The task
The stretch from the line with "intro M₂ _ h2 hcov" through the line with "have hse : s₁" in the records below: write it out exactly, and nothing else.

Data for review
BEGIN

-- pv_equiv track=rewrite | github.com/showyourlucky/speech2subtitles | tests/transcribe_test_mp4_sherpa_onnx.py | pad_ranges
-- ===== SOURCE A (Python) =====
-- from typing import List, Tuple
--
-- def merge_ranges(ranges: List[Tuple[int, int]], max_gap_samples: int) -> List[Tuple[int, int]]:
--     """合并相邻间隔不超过 max_gap_samples 的分段。"""
--     if not ranges:
--         return []
--
--     sorted_ranges = sorted(ranges, key=lambda item: item[0])
--     merged: List[List[int]] = [[sorted_ranges[0][0], sorted_ranges[0][1]]]
--     for start, end in sorted_ranges[1:]:
--         last_start, last_end = merged[-1]
--         if start - last_end <= max_gap_samples:
--             merged[-1][1] = max(last_end, end)
--         else:
--             merged.append([start, end])
--
--     return [(item[0], item[1]) for item in merged]
--
-- def pad_ranges(
--     ranges: List[Tuple[int, int]],
--     pad_samples: int,
--     total_samples: int,
-- ) -> List[Tuple[int, int]]:
--     """对每个分段前后补边，并裁剪到音频总长度范围。"""
--     padded: List[Tuple[int, int]] = []
--     for start, end in ranges:
--         padded_start = max(0, start - pad_samples)
--         padded_end = min(total_samples, end + pad_samples)
--         if padded_end > padded_start:
--             padded.append((padded_start, padded_end))
--     return merge_ranges(padded, max_gap_samples=0)
-- ===== SOURCE B (Python) =====
-- from typing import List, Tuple
--
-- def _insert(intervals: List[Tuple[int, int]], lo: int, hi: int) -> List[Tuple[int, int]]:
--     """Insert closed interval [lo, hi] into a sorted, pairwise non-touching list,
--     merging every interval it overlaps or touches."""
--     if not intervals:
--         return [(lo, hi)]
--     s, e = intervals[0]
--     if hi < s:
--         return [(lo, hi)] + intervals
--     if e < lo:
--         return [(s, e)] + _insert(intervals[1:], lo, hi)
--     return _insert(intervals[1:], min(s, lo), max(e, hi))
--
-- def pad_ranges(
--     ranges: List[Tuple[int, int]],
--     pad_samples: int,
--     total_samples: int,
-- ) -> List[Tuple[int, int]]:
--     """Incremental interval insertion: no sorting pass; a canonical disjoint,
--     non-touching, start-sorted interval list is maintained and each padded,
--     clipped range is inserted into it, merging on contact."""
--     merged: List[Tuple[int, int]] = []
--     for start, end in ranges:
--         lo = max(0, start - pad_samples)
--         hi = min(total_samples, end + pad_samples)
--         if hi > lo:
--             merged = _insert(merged, lo, hi)
--     return merged
-- ===== Notes on version B (the rewrite author's own statement) =====
-- stated objective: alternative
-- what changed: B never sorts: it maintains a canonical disjoint non-touching interval list and inserts each padded, clipped range into it by an interval-insertion routine that merges on contact, whereas A pads in one pass and then sorts the padded list and merges it in a second linear pass.
import Mathlib
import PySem

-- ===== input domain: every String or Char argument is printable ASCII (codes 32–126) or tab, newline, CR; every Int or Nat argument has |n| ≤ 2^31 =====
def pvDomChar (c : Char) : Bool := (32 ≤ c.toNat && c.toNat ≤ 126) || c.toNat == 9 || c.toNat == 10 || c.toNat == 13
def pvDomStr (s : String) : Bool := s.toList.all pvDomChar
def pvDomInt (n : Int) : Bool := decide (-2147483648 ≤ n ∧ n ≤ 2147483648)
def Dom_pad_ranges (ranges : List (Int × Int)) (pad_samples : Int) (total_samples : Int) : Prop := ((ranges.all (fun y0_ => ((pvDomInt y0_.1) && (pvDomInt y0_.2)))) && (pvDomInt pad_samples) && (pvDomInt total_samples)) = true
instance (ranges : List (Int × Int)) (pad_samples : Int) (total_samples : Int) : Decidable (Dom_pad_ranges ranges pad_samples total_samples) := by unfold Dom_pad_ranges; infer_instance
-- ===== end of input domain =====

-- B replaces A's pad-then-sort-then-linear-merge by incremental insertion into a
-- canonical disjoint interval list (no sorting pass); equivalence of return values.

-- ===== PORT A =====
-- the padding loop of pad_ranges: emits (max 0 (s-pad), min total (e+pad)) when nonempty
def padLoopA (pad_samples total_samples : Int) : List (Int × Int) → List (Int × Int)
  | [] => []
  | (s, e) :: rest =>
      let ps := max 0 (s - pad_samples)
      let pe := min total_samples (e + pad_samples)
      if pe > ps then (ps, pe) :: padLoopA pad_samples total_samples rest
      else padLoopA pad_samples total_samples rest

-- merge_ranges' loop; acc holds `merged` newest-first (Python mutates merged[-1]), reversed at the end
def mergeLoopA (max_gap : Int) (acc : List (Int × Int)) : List (Int × Int) → List (Int × Int)
  | [] => acc
  | (s, e) :: rest =>
      match acc with
      | (ls, le) :: accRest =>
          if s - le ≤ max_gap then mergeLoopA max_gap ((ls, max le e) :: accRest) rest
          else mergeLoopA max_gap ((s, e) :: (ls, le) :: accRest) rest
      | [] => mergeLoopA max_gap [(s, e)] rest   -- unreachable: acc starts nonempty

def merge_ranges (ranges : List (Int × Int)) (max_gap_samples : Int) : List (Int × Int) :=
  if ranges = [] then []
  else
    match PySem.List.sorted ranges (fun item => item.1) with
    | [] => []
    | (s0, e0) :: rest => (mergeLoopA max_gap_samples [(s0, e0)] rest).reverse

def pad_ranges (ranges : List (Int × Int)) (pad_samples : Int) (total_samples : Int) : List (Int × Int) :=
  merge_ranges (padLoopA pad_samples total_samples ranges) 0

-- ===== PORT B =====
-- _insert: insert [lo,hi] into a sorted non-touching interval list, merging on contact
def insB (lo hi : Int) : List (Int × Int) → List (Int × Int)
  | [] => [(lo, hi)]
  | (s, e) :: r =>
      if hi < s then (lo, hi) :: (s, e) :: r
      else if e < lo then (s, e) :: insB lo hi r
      else insB (min s lo) (max e hi) r

def pad_ranges_alt (ranges : List (Int × Int)) (pad_samples : Int) (total_samples : Int) : List (Int × Int) :=
  ranges.foldl (fun merged se =>
    let lo := max 0 (se.1 - pad_samples)
    let hi := min total_samples (se.2 + pad_samples)
    if hi > lo then insB lo hi merged else merged) []

-- ===== PRECONDITION & SPEC =====
def Spec_pad_ranges (ranges : List (Int × Int)) (pad_samples : Int) (total_samples : Int) (out : List (Int × Int)) : Prop := out = pad_ranges_alt ranges pad_samples total_samples
instance (ranges : List (Int × Int)) (pad_samples : Int) (total_samples : Int) (out : List (Int × Int)) : Decidable (Spec_pad_ranges ranges pad_samples total_samples out) := by unfold Spec_pad_ranges; infer_instance

-- ===== CLAIM (what is proved, stated in full; the proofs are below) =====
def Claim_equal_pad_ranges : Prop := ∀ (ranges : List (Int × Int)) (pad_samples : Int) (total_samples : Int), Dom_pad_ranges ranges pad_samples total_samples → Spec_pad_ranges ranges pad_samples total_samples (pad_ranges ranges pad_samples total_samples)

-- ===== LEMMAS AND PROOFS =====

-- coverage of the half-integer point x/2 by the closed intervals of M
def cov (M : List (Int × Int)) (x : Int) : Prop := ∃ p ∈ M, 2 * p.1 ≤ x ∧ x ≤ 2 * p.2

-- canonical form: start-sorted, pairwise non-touching, nonempty intervals
def Canon (M : List (Int × Int)) : Prop :=
  M.Pairwise (fun a b => a.2 < b.1) ∧ ∀ p ∈ M, p.1 < p.2

lemma cov_nil (x : Int) : ¬ cov [] x := by simp [cov]

lemma cov_cons (s e : Int) (r : List (Int × Int)) (x : Int) :
    cov ((s, e) :: r) x ↔ (2 * s ≤ x ∧ x ≤ 2 * e) ∨ cov r x := by
  simp [cov]

-- a canonical list is determined by its coverage
lemma canon_unique : ∀ (M₁ M₂ : List (Int × Int)), Canon M₁ → Canon M₂ →
    (∀ x, cov M₁ x ↔ cov M₂ x) → M₁ = M₂ := by
  intro M₁
  induction M₁ with
  | nil =>
      intro M₂ _ h2 hcov
      cases M₂ with
      | nil => rfl
      | cons b r =>
          obtain ⟨s, e⟩ := b
          have hse : s < e := h2.2 _ List.mem_cons_self
          have : cov ((s, e) :: r) (2 * s) := ⟨(s, e), List.mem_cons_self, by omega, by omega⟩
          exact absurd ((hcov (2 * s)).mpr this) (cov_nil _)
  | cons a r₁ ih =>
      intro M₂ h1 h2 hcov
      obtain ⟨s₁, e₁⟩ := a
      cases M₂ with
      | nil =>
          have hse : s₁ < e₁ := h1.2 _ List.mem_cons_self
          have : cov ((s₁, e₁) :: r₁) (2 * s₁) := ⟨(s₁, e₁), List.mem_cons_self, by omega, by omega⟩
          exact absurd ((hcov (2 * s₁)).mp this) (cov_nil _)
      | cons b r₂ =>
          obtain ⟨s₂, e₂⟩ := b
          have hv1 : s₁ < e₁ := h1.2 _ List.mem_cons_self
          have hv2 : s₂ < e₂ := h2.2 _ List.mem_cons_self
          have hp1 : ∀ p ∈ r₁, e₁ < p.1 := by
            intro p hp; exact (List.pairwise_cons.mp h1.1).1 p hp
          have hp2 : ∀ p ∈ r₂, e₂ < p.1 := by
            intro p hp; exact (List.pairwise_cons.mp h2.1).1 p hp
          -- starts are equal
          have hs12 : s₂ ≤ s₁ := by
            have : cov ((s₂, e₂) :: r₂) (2 * s₁) :=
              (hcov _).mp ⟨(s₁, e₁), List.mem_cons_self, by omega, by omega⟩
            obtain ⟨p, hp, h⟩ := this
            rcases List.mem_cons.mp hp with h' | h'
            · rw [h'] at h; omega
            · have := hp2 p h'; omega
          have hs21 : s₁ ≤ s₂ := by
            have : cov ((s₁, e₁) :: r₁) (2 * s₂) :=
              (hcov _).mpr ⟨(s₂, e₂), List.mem_cons_self, by omega, by omega⟩
            obtain ⟨p, hp, h⟩ := this
            rcases List.mem_cons.mp hp with h' | h'
            · rw [h'] at h; omega
            · have := hp1 p h'; omega
          have hs : s₁ = s₂ := le_antisymm hs21 hs12
          -- ends are equal
          have he12 : ¬ e₁ < e₂ := by
            intro hlt
            have : cov ((s₁, e₁) :: r₁) (2 * e₁ + 1) :=
              (hcov _).mpr ⟨(s₂, e₂), List.mem_cons_self, by omega, by omega⟩
            obtain ⟨p, hp, h⟩ := this
            rcases List.mem_cons.mp hp with h' | h'
            · rw [h'] at h; omega
            · have := hp1 p h'; omega
          have he21 : ¬ e₂ < e₁ := by
            intro hlt
            have : cov ((s₂, e₂) :: r₂) (2 * e₂ + 1) :=
              (hcov _).mp ⟨(s₁, e₁), List.mem_cons_self, by omega, by omega⟩
            obtain ⟨p, hp, h⟩ := this
            rcases List.mem_cons.mp hp with h' | h'
            · rw [h'] at h; omega
            · have := hp2 p h'; omega
          have he : e₁ = e₂ := by omega
          subst hs; subst he
          -- tails coincide
          have htail : ∀ x, cov r₁ x ↔ cov r₂ x := by
            intro x
            constructor
            · intro hx
              obtain ⟨p, hp, h⟩ := hx
              have hx1 : 2 * e₁ < x := by have := hp1 p hp; omega
              have : cov ((s₁, e₁) :: r₂) x :=
                (hcov x).mp ⟨p, List.mem_cons_of_mem _ hp, h.1, h.2⟩
              obtain ⟨q, hq, hq2⟩ := this
              rcases List.mem_cons.mp hq with h' | h'
              · rw [h'] at hq2; omega
              · exact ⟨q, h', hq2⟩
            · intro hx
              obtain ⟨p, hp, h⟩ := hx
              have hx1 : 2 * e₁ < x := by have := hp2 p hp; omega
              have : cov ((s₁, e₁) :: r₁) x :=
                (hcov x).mpr ⟨p, List.mem_cons_of_mem _ hp, h.1, h.2⟩
              obtain ⟨q, hq, hq2⟩ := this
              rcases List.mem_cons.mp hq with h' | h'
              · rw [h'] at hq2; omega
              · exact ⟨q, h', hq2⟩
          have := ih r₂ ⟨(List.pairwise_cons.mp h1.1).2, fun p hp => h1.2 p (List.mem_cons_of_mem _ hp)⟩
            ⟨(List.pairwise_cons.mp h2.1).2, fun p hp => h2.2 p (List.mem_cons_of_mem _ hp)⟩ htail
          rw [this]

-- ---- A-side: merge_ranges 0 produces the canonical form of its input ----

def mGo (cs ce : Int) : List (Int × Int) → List (Int × Int)
  | [] => [(cs, ce)]
  | (s, e) :: rest => if s - ce ≤ 0 then mGo cs (max ce e) rest else (cs, ce) :: mGo s e rest

def mTop : List (Int × Int) → List (Int × Int)
  | [] => []
  | (s, e) :: rest => mGo s e rest

lemma mGo_cons (cs ce s e : Int) (l : List (Int × Int)) :
    mGo cs ce ((s, e) :: l) = if s - ce ≤ 0 then mGo cs (max ce e) l else (cs, ce) :: mGo s e l := rfl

END

Response
      intro M₂ _ h2 hcov
      cases M₂ with
      | nil => rfl
      | cons b r =>
          obtain ⟨s, e⟩ := b
          have hse : s < e := h2.2 _ List.mem_cons_self
          have : cov ((s, e) :: r) (2 * s) := ⟨(s, e), List.mem_cons_self, by omega, by omega⟩
          exact absurd ((hcov (2 * s)).mpr this) (cov_nil _)
  | cons a r₁ ih =>
      intro M₂ h1 h2 hcov
      obtain ⟨s₁, e₁⟩ := a
      cases M₂ with
      | nil =>
          have hse : s₁ < e₁ := h1.2 _ List.mem_cons_self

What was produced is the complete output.